HOW TO COMPLETE THIS TASK> Produce word for word the lines of the data below running from the one that has "-- tokens of the tagged pairs of l, in order" to the one that has "theorem revD_append (o", inclusive, and no others.

------------------------------------------------------------------------

-- pv_equiv track=rewrite | github.com/devarajuvinoda/2021-A2-04-04-00-10-42-20-1-17817 | demo_eval.py | normalize_test
-- ===== SOURCE A (Python) =====
-- def normalize_test(tokenized_program, name_dict):
--     cnt = 0
--     itr = -1
--     build_dict = {}
--     reverse_dict = {}
--     for i,j in zip(tokenized_program, name_dict):
--         itr += 1
--         new_name = ('var_'+str(cnt))
--         if((j == 'name' or j == 'number' or j== 'string') and (i in build_dict.keys())):
--             tokenized_program[itr] = build_dict[i]
--         elif(j == 'name' or j == 'number' or j== 'string'):
--             tokenized_program[itr] = new_name
--             cnt += 1
--             build_dict[i] = new_name
--             reverse_dict[new_name] = i
--
--     return tokenized_program, reverse_dict
-- ===== SOURCE B (Python) =====
-- def normalize_test(tokenized_program, name_dict):
--     # stage 1: collect the positions/tokens that need renaming, in order
--     hits = [(idx, tok) for idx, (tok, typ) in enumerate(zip(tokenized_program, name_dict))
--             if typ in ('name', 'number', 'string')]
--     # stage 2: canonical numbering = first-occurrence order of the distinct hit tokens
--     order = list(dict.fromkeys(tok for _, tok in hits))
--     names = {tok: 'var_' + str(k) for k, tok in enumerate(order)}
--     # stage 3: rewrite the recorded positions
--     for idx, tok in hits:
--         tokenized_program[idx] = names[tok]
--     return tokenized_program, {'var_' + str(k): tok for k, tok in enumerate(order)}
-- ===== Notes on version B (the rewrite author's own statement) =====
-- stated objective: alternative
-- what changed: Replaces A's single pass with interleaved dict updates by three staged passes: collect (index, token) hits, number the distinct tokens once via dict.fromkeys first-occurrence dedup, then rewrite the recorded positions from the derived name table; the reverse dict is built directly from the dedup list, not maintained in the loop.
import Mathlib
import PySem

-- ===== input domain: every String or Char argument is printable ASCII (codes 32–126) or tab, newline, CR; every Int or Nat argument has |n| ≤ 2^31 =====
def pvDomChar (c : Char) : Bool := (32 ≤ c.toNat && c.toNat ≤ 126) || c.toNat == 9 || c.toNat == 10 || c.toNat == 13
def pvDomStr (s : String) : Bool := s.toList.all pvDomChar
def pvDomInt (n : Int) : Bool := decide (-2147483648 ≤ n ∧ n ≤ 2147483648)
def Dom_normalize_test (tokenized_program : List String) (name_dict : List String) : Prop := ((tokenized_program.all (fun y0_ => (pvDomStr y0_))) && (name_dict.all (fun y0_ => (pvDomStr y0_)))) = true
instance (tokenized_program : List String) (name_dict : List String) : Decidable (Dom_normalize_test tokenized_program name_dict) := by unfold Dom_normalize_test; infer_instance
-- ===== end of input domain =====

-- B replaces A's single pass (interleaved dict/reverse-dict updates) by three staged passes:
-- collect hits, dedup-number the distinct tokens, then rewrite; objective: alternative decomposition.
-- Python A mutates tokenized_program in place (B performs the same mutation); the equivalence
-- proved here is about the return value.


-- ===== PORT A =====
-- loop body of A; state = (cnt, itr, build_dict, reverse_dict, tokenized_program)
def normAstep (st : Int × Int × PySem.Dict String String × PySem.Dict String String × List String)
    (ij : String × String) : Int × Int × PySem.Dict String String × PySem.Dict String String × List String :=
  match st, ij with
  | (cnt, itr, build, rev, tok), (i, j) =>
    let itr' := itr + 1
    let new_name := "var_" ++ PySem.Int.toStr cnt
    if (j == "name" || j == "number" || j == "string") && build.contains i then
      -- tokenized_program[itr] = build_dict[i]; key present by the guard, itr is the in-range zip index
      (cnt, itr', build, rev, PySem.List.pySetD tok itr' ((build.get? i).getD ""))
    else if j == "name" || j == "number" || j == "string" then
      (cnt + 1, itr', build.insert i new_name, rev.insert new_name i, PySem.List.pySetD tok itr' new_name)
    else
      (cnt, itr', build, rev, tok)

def normalize_test (tokenized_program : List String) (name_dict : List String) : List String × (List (String × String)) :=
  let st := (tokenized_program.zip name_dict).foldl normAstep
      (0, -1, PySem.Dict.empty, PySem.Dict.empty, tokenized_program)
  (st.2.2.2.2, st.2.2.2.1.items)

-- ===== PORT B =====
-- hits = [(idx, tok) for idx, (tok, typ) in enumerate(zip(tokenized_program, name_dict)) if typ in (...)]
def normBhits (tokenized_program : List String) (name_dict : List String) : List (Int × String) :=
  ((PySem.List.enumerate (tokenized_program.zip name_dict) 0).filter
      (fun p => p.2.2 == "name" || p.2.2 == "number" || p.2.2 == "string")).map
    (fun p => (p.1, p.2.1))

def normalize_test_alt (tokenized_program : List String) (name_dict : List String) : List String × (List (String × String)) :=
  let hits := normBhits tokenized_program name_dict
  -- order = list(dict.fromkeys(tok for _, tok in hits))
  let order := PySem.List.dedup (hits.map (·.2))
  -- names = {tok: 'var_' + str(k) for k, tok in enumerate(order)}
  let names := (PySem.List.enumerate order 0).foldl
      (fun d p => d.insert p.2 ("var_" ++ PySem.Int.toStr p.1)) PySem.Dict.empty
  -- for idx, tok in hits: tokenized_program[idx] = names[tok]  (key always present: tok ∈ order)
  let tok := hits.foldl
      (fun tk p => PySem.List.pySetD tk p.1 ((names.get? p.2).getD "")) tokenized_program
  let rev := (PySem.List.enumerate order 0).foldl
      (fun d p => d.insert ("var_" ++ PySem.Int.toStr p.1) p.2) PySem.Dict.empty
  (tok, rev.items)

-- ===== PRECONDITION & SPEC =====
def Spec_normalize_test (tokenized_program : List String) (name_dict : List String) (out : List String × (List (String × String))) : Prop := out = normalize_test_alt tokenized_program name_dict
instance (tokenized_program : List String) (name_dict : List String) (out : List String × (List (String × String))) : Decidable (Spec_normalize_test tokenized_program name_dict out) := by unfold Spec_normalize_test; infer_instance

-- ===== CLAIM (what is proved, stated in full; the proofs are below) =====
def Claim_equal_normalize_test : Prop := ∀ (tokenized_program : List String) (name_dict : List String), Dom_normalize_test tokenized_program name_dict → Spec_normalize_test tokenized_program name_dict (normalize_test tokenized_program name_dict)

-- ===== LEMMAS AND PROOFS =====

-- the tagged guard
def tagged (j : String) : Bool := j == "name" || j == "number" || j == "string"

-- tokens of the tagged pairs of l, in order
def toksOf (l : List (String × String)) : List String :=
  (l.filter (fun p => tagged p.2)).map (·.1)

-- (index, token) pairs of the tagged pairs, indices from s  (= B's hits for s = 0)
def hitsOf (l : List (String × String)) (s : Int) : List (Int × String) :=
  ((PySem.List.enumerate l s).filter (fun p => tagged p.2.2)).map (fun p => (p.1, p.2.1))

-- forward name table of a numbering list (= B's names)
def fwd (o : List String) : PySem.Dict String String :=
  (PySem.List.enumerate o 0).foldl
    (fun d p => d.insert p.2 ("var_" ++ PySem.Int.toStr p.1)) PySem.Dict.empty

-- reverse table of a numbering list (= B's rev)
def revD (o : List String) : PySem.Dict String String :=
  (PySem.List.enumerate o 0).foldl
    (fun d p => d.insert ("var_" ++ PySem.Int.toStr p.1) p.2) PySem.Dict.empty

theorem hitsOf_cons (p : String × String) (l : List (String × String)) (s : Int) :
    hitsOf (p :: l) s =
      (if tagged p.2 then [(s, p.1)] else []) ++ hitsOf l (s + 1) := by
  simp only [hitsOf, PySem.List.enumerate_cons, List.filter_cons]
  split_ifs <;> simp

theorem toksOf_cons (p : String × String) (l : List (String × String)) :
    toksOf (p :: l) = (if tagged p.2 then [p.1] else []) ++ toksOf l := by
  simp only [toksOf, List.filter_cons]
  split_ifs <;> simp

theorem map_snd_hitsOf (l : List (String × String)) (s : Int) :
    (hitsOf l s).map (·.2) = toksOf l := by
  induction l generalizing s with
  | nil => rfl
  | cons p t ih => rw [hitsOf_cons, toksOf_cons]; split_ifs <;> simp [ih]

theorem fwd_append (o : List String) (t : String) :
    fwd (o ++ [t]) = (fwd o).insert t ("var_" ++ PySem.Int.toStr (o.length : Int)) := by
  simp [fwd, PySem.List.enumerate_append, List.foldl_append, PySem.List.enumerate]

theorem revD_append (o : List String) (t : String) :
    revD (o ++ [t]) = (revD o).insert ("var_" ++ PySem.Int.toStr (o.length : Int)) t := by
  simp [revD, PySem.List.enumerate_append, List.foldl_append, PySem.List.enumerate]

theorem fwd_contains (o : List String) (t : String) :
    (fwd o).contains t = decide (t ∈ o) := by
  induction o using List.reverseRecOn with
  | nil => simp [fwd, PySem.List.enumerate]
  | append_singleton o u ih =>
    rw [fwd_append, PySem.Dict.contains_insert, ih]
    by_cases h : t = u <;> simp [h, List.mem_append]

-- extending the numbering list with fresh tokens does not change existing entries
theorem fwd_get?_ext (ts : List String) (o : List String) (t : String) (h : t ∈ o) :
    (fwd (ts.foldl PySem.Set.add o)).get? t = (fwd o).get? t := by
  induction ts generalizing o with
  | nil => rfl
  | cons u rest ih =>
    simp only [List.foldl_cons]
    by_cases hu : PySem.Set.contains o u = true
    · rw [PySem.Set.add, if_pos hu]; exact ih o h
    · rw [PySem.Set.add, if_neg hu]
      have hne : t ≠ u := by
        intro he; subst he
        exact hu (by simpa [PySem.Set.contains] using h)
      rw [ih (o ++ [u]) (by simp [h]), fwd_append,
        PySem.Dict.get?_insert_of_ne _ _ hne]

-- the value of a token already numbered, read from the FINAL table, is its current entry
theorem fwd_get?_final (ts : List String) (o : List String) (t : String) (h : t ∈ o) :
    ((fwd (ts.foldl PySem.Set.add o)).get? t).getD "" = ((fwd o).get? t).getD "" := by
  rw [fwd_get?_ext ts o t h]

-- main loop correspondence: A's fold from a state described by a numbering list o
theorem loop_eq (l : List (String × String)) :
    ∀ (o : List String) (tok : List String) (idx : Nat),
    l.foldl normAstep (((o.length : Int)), (idx : Int) - 1, fwd o, revD o, tok)
      = ((((toksOf l).foldl PySem.Set.add o).length : Int),
         (idx : Int) + l.length - 1,
         fwd ((toksOf l).foldl PySem.Set.add o),
         revD ((toksOf l).foldl PySem.Set.add o),
         (hitsOf l idx).foldl
           (fun tk p => PySem.List.pySetD tk p.1
             (((fwd ((toksOf l).foldl PySem.Set.add o)).get? p.2).getD "")) tok) := by
  induction l with
  | nil => intro o tok idx; simp [toksOf, hitsOf, PySem.List.enumerate]
  | cons hd tl ih =>
    intro o tok idx
    obtain ⟨i, j⟩ := hd
    rw [toksOf_cons, hitsOf_cons]
    simp only [List.foldl_cons]
    have harith : (idx : Int) - 1 + 1 = (idx : Int) := by ring
    by_cases hg : tagged j = true
    · simp only [if_pos hg, List.foldl_cons, List.singleton_append]
      by_cases hc : i ∈ o
      · -- token already numbered: A writes its current entry, Set.add is the identity
        have hstep : normAstep (((o.length : Int)), (idx : Int) - 1, fwd o, revD o, tok) (i, j)
            = (((o.length : Int)), (idx : Int), fwd o, revD o,
               PySem.List.pySetD tok (idx : Int) (((fwd o).get? i).getD "")) := by
          simp only [normAstep, harith]
          rw [if_pos (by simp [fwd_contains, hc]; simpa [tagged] using hg)]
        have hadd : PySem.Set.add o i = o := by
          rw [PySem.Set.add, if_pos (by simpa [PySem.Set.contains] using hc)]
        rw [hstep, hadd]
        have h1 : ((idx : Int)) = ((idx + 1 : Nat) : Int) - 1 := by push_cast; ring
        rw [h1, ih o _ (idx + 1)]
        rw [fwd_get?_final (toksOf tl) o i hc]
        simp only [List.length_cons, Prod.mk.injEq, true_and]
        exact ⟨by push_cast; ring, by norm_num⟩
      · -- fresh token: A numbers it with var_|o|, the table extends by one entry
        have hcontains : (fwd o).contains i = false := by
          simp [fwd_contains, hc]
        have hstep : normAstep (((o.length : Int)), (idx : Int) - 1, fwd o, revD o, tok) (i, j)
            = (((o.length : Int)) + 1, (idx : Int),
               fwd (o ++ [i]), revD (o ++ [i]),
               PySem.List.pySetD tok (idx : Int)
                 ("var_" ++ PySem.Int.toStr ((o.length : Int)))) := by
          simp only [normAstep, harith]
          rw [if_neg (by simp [hcontains]), if_pos (by simpa [tagged] using hg),
            fwd_append, revD_append]
        have hadd : PySem.Set.add o i = o ++ [i] := by
          rw [PySem.Set.add, if_neg (by simpa [PySem.Set.contains] using hc)]
        rw [hstep, hadd]
        have h1 : ((idx : Int)) = ((idx + 1 : Nat) : Int) - 1 := by push_cast; ring
        have h2 : ((o.length : Int)) + 1 = (((o ++ [i]).length : Nat) : Int) := by
          simp
        rw [h1, h2, ih (o ++ [i]) _ (idx + 1)]
        have hval : ((fwd ((toksOf tl).foldl PySem.Set.add (o ++ [i]))).get? i).getD ""
            = "var_" ++ PySem.Int.toStr ((o.length : Int)) := by
          rw [fwd_get?_final (toksOf tl) (o ++ [i]) i (by simp), fwd_append,
            PySem.Dict.get?_insert_self]
          rfl
        rw [hval]
        simp only [List.length_cons, Prod.mk.injEq, true_and]
        exact ⟨by push_cast; ring, by norm_num⟩
    · -- untagged pair: A only advances itr
      have hstep : normAstep (((o.length : Int)), (idx : Int) - 1, fwd o, revD o, tok) (i, j)
          = (((o.length : Int)), (idx : Int), fwd o, revD o, tok) := by
        simp only [normAstep, harith]
        rw [if_neg (by simp [tagged] at hg; simp [hg]), if_neg (by simpa [tagged] using hg)]
      rw [hstep]
      simp only [if_neg hg, List.nil_append]
      have h1 : ((idx : Int)) = ((idx + 1 : Nat) : Int) - 1 := by push_cast; ring
      rw [h1, ih o tok (idx + 1)]
      simp only [List.length_cons, Prod.mk.injEq, true_and]
      exact ⟨by push_cast; ring, by norm_num⟩

-- ===== VERDICT (by name: the statement is the Claim_ definition above) =====
theorem normalize_test_spec : Claim_equal_normalize_test := by
  intro tokenized_program name_dict _hdom
  unfold Spec_normalize_test normalize_test normalize_test_alt
  have h := loop_eq (tokenized_program.zip name_dict) [] tokenized_program 0
  have hord : (toksOf (tokenized_program.zip name_dict)).foldl PySem.Set.add []
      = PySem.List.dedup ((normBhits tokenized_program name_dict).map (·.2)) := by
    rw [show normBhits tokenized_program name_dict
        = hitsOf (tokenized_program.zip name_dict) 0 from rfl,
      map_snd_hitsOf, PySem.List.dedup_eq_ofList, PySem.Set.ofList_eq_foldl]
  simp only [List.length_nil, Nat.cast_zero] at h
  norm_num at h
  rw [show fwd [] = PySem.Dict.empty from rfl, show revD [] = PySem.Dict.empty from rfl] at h
  rw [h]
  rw [hord]
  rfl
theorem pv_sw_iff (name : List Char) (s : List Char) (hcol : ':' ∉ name) :
    PySem.Chars.startswith s (name ++ [':', ' ']) = true ↔
      (PySem.Chars.find s [':', ' '] = (name.length : Int) ∧ s.take name.length = name) := by
  rw [PySem.Chars.startswith_iff]
  constructor
  · intro h
    obtain ⟨t, ht⟩ := h
    rw [List.append_assoc] at ht
    have htake : s.take name.length = name := by
      rw [← ht]; exact List.take_left ..
    have hdrop : s.drop name.length = [':', ' '] ++ t := by
      rw [← ht]; exact List.drop_left ..
    have hocc : [':', ' '] <+: s.drop name.length := ⟨t, hdrop.symm⟩
    have hin : PySem.Chars.isIn [':', ' '] s = true :=
      (PySem.Chars.exists_prefix_drop_iff_isIn [':', ' '] s).mp ⟨name.length, hocc⟩
    have h0 : 0 ≤ PySem.Chars.find s [':', ' '] :=
      (PySem.Chars.find_nonneg_iff s [':', ' ']).mpr ((PySem.Chars.isIn_iff_infix [':', ' '] s).mp hin)
    obtain ⟨hpref, hmin⟩ := PySem.Chars.find_spec h0
    have hle : (PySem.Chars.find s [':', ' ']).toNat ≤ name.length := by
      by_contra hgt
      exact hmin name.length (by omega) hocc
    have hge : ¬ (PySem.Chars.find s [':', ' ']).toNat < name.length := by
      intro hlt
      have hc := pv_occ_colon hpref
      have hp : name <+: s := ⟨[':', ' '] ++ t, ht⟩
      have hlen : name.length ≤ s.length := hp.length_le
      have : name[(PySem.Chars.find s [':', ' ']).toNat] = s[(PySem.Chars.find s [':', ' ']).toNat]'(by omega) := hp.getElem hlt
      have hmem : ':' ∈ name := by
        have : s[(PySem.Chars.find s [':', ' ']).toNat]? = some name[(PySem.Chars.find s [':', ' ']).toNat] := by
          rw [List.getElem?_eq_getElem (by omega)]
          exact congrArg some this.symm
        rw [hc] at this
        have := (Option.some.injEq _ _).mp this
        exact this ▸ List.getElem_mem _
      exact hcol hmem
    constructor
    · omega
    · exact htake
  · rintro ⟨hf, htake⟩
    have h0 : 0 ≤ PySem.Chars.find s [':', ' '] := by rw [hf]; positivity
    obtain ⟨hpref, -⟩ := PySem.Chars.find_spec h0
    rw [hf] at hpref
    simp only [Int.toNat_natCast] at hpref
    obtain ⟨t, ht⟩ := hpref
    refine ⟨t, ?_⟩
    rw [List.append_assoc, ht]
    calc name ++ List.drop name.length s = List.take name.length s ++ List.drop name.length s := by rw [htake]
      _ = s := List.take_append_drop ..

------------------------------------------------------------------------

REPLY TO THE TASK>
-- tokens of the tagged pairs of l, in order
def toksOf (l : List (String × String)) : List String :=
  (l.filter (fun p => tagged p.2)).map (·.1)

-- (index, token) pairs of the tagged pairs, indices from s  (= B's hits for s = 0)
def hitsOf (l : List (String × String)) (s : Int) : List (Int × String) :=
  ((PySem.List.enumerate l s).filter (fun p => tagged p.2.2)).map (fun p => (p.1, p.2.1))

-- forward name table of a numbering list (= B's names)
def fwd (o : List String) : PySem.Dict String String :=
  (PySem.List.enumerate o 0).foldl
    (fun d p => d.insert p.2 ("var_" ++ PySem.Int.toStr p.1)) PySem.Dict.empty

-- reverse table of a numbering list (= B's rev)
def revD (o : List String) : PySem.Dict String String :=
  (PySem.List.enumerate o 0).foldl
    (fun d p => d.insert ("var_" ++ PySem.Int.toStr p.1) p.2) PySem.Dict.empty

theorem hitsOf_cons (p : String × String) (l : List (String × String)) (s : Int) :
    hitsOf (p :: l) s =
      (if tagged p.2 then [(s, p.1)] else []) ++ hitsOf l (s + 1) := by
  simp only [hitsOf, PySem.List.enumerate_cons, List.filter_cons]
  split_ifs <;> simp

theorem toksOf_cons (p : String × String) (l : List (String × String)) :
    toksOf (p :: l) = (if tagged p.2 then [p.1] else []) ++ toksOf l := by
  simp only [toksOf, List.filter_cons]
  split_ifs <;> simp

theorem map_snd_hitsOf (l : List (String × String)) (s : Int) :
    (hitsOf l s).map (·.2) = toksOf l := by
  induction l generalizing s with
  | nil => rfl
  | cons p t ih => rw [hitsOf_cons, toksOf_cons]; split_ifs <;> simp [ih]

theorem fwd_append (o : List String) (t : String) :
    fwd (o ++ [t]) = (fwd o).insert t ("var_" ++ PySem.Int.toStr (o.length : Int)) := by
  simp [fwd, PySem.List.enumerate_append, List.foldl_append, PySem.List.enumerate]

theorem revD_append (o : List String) (t : String) :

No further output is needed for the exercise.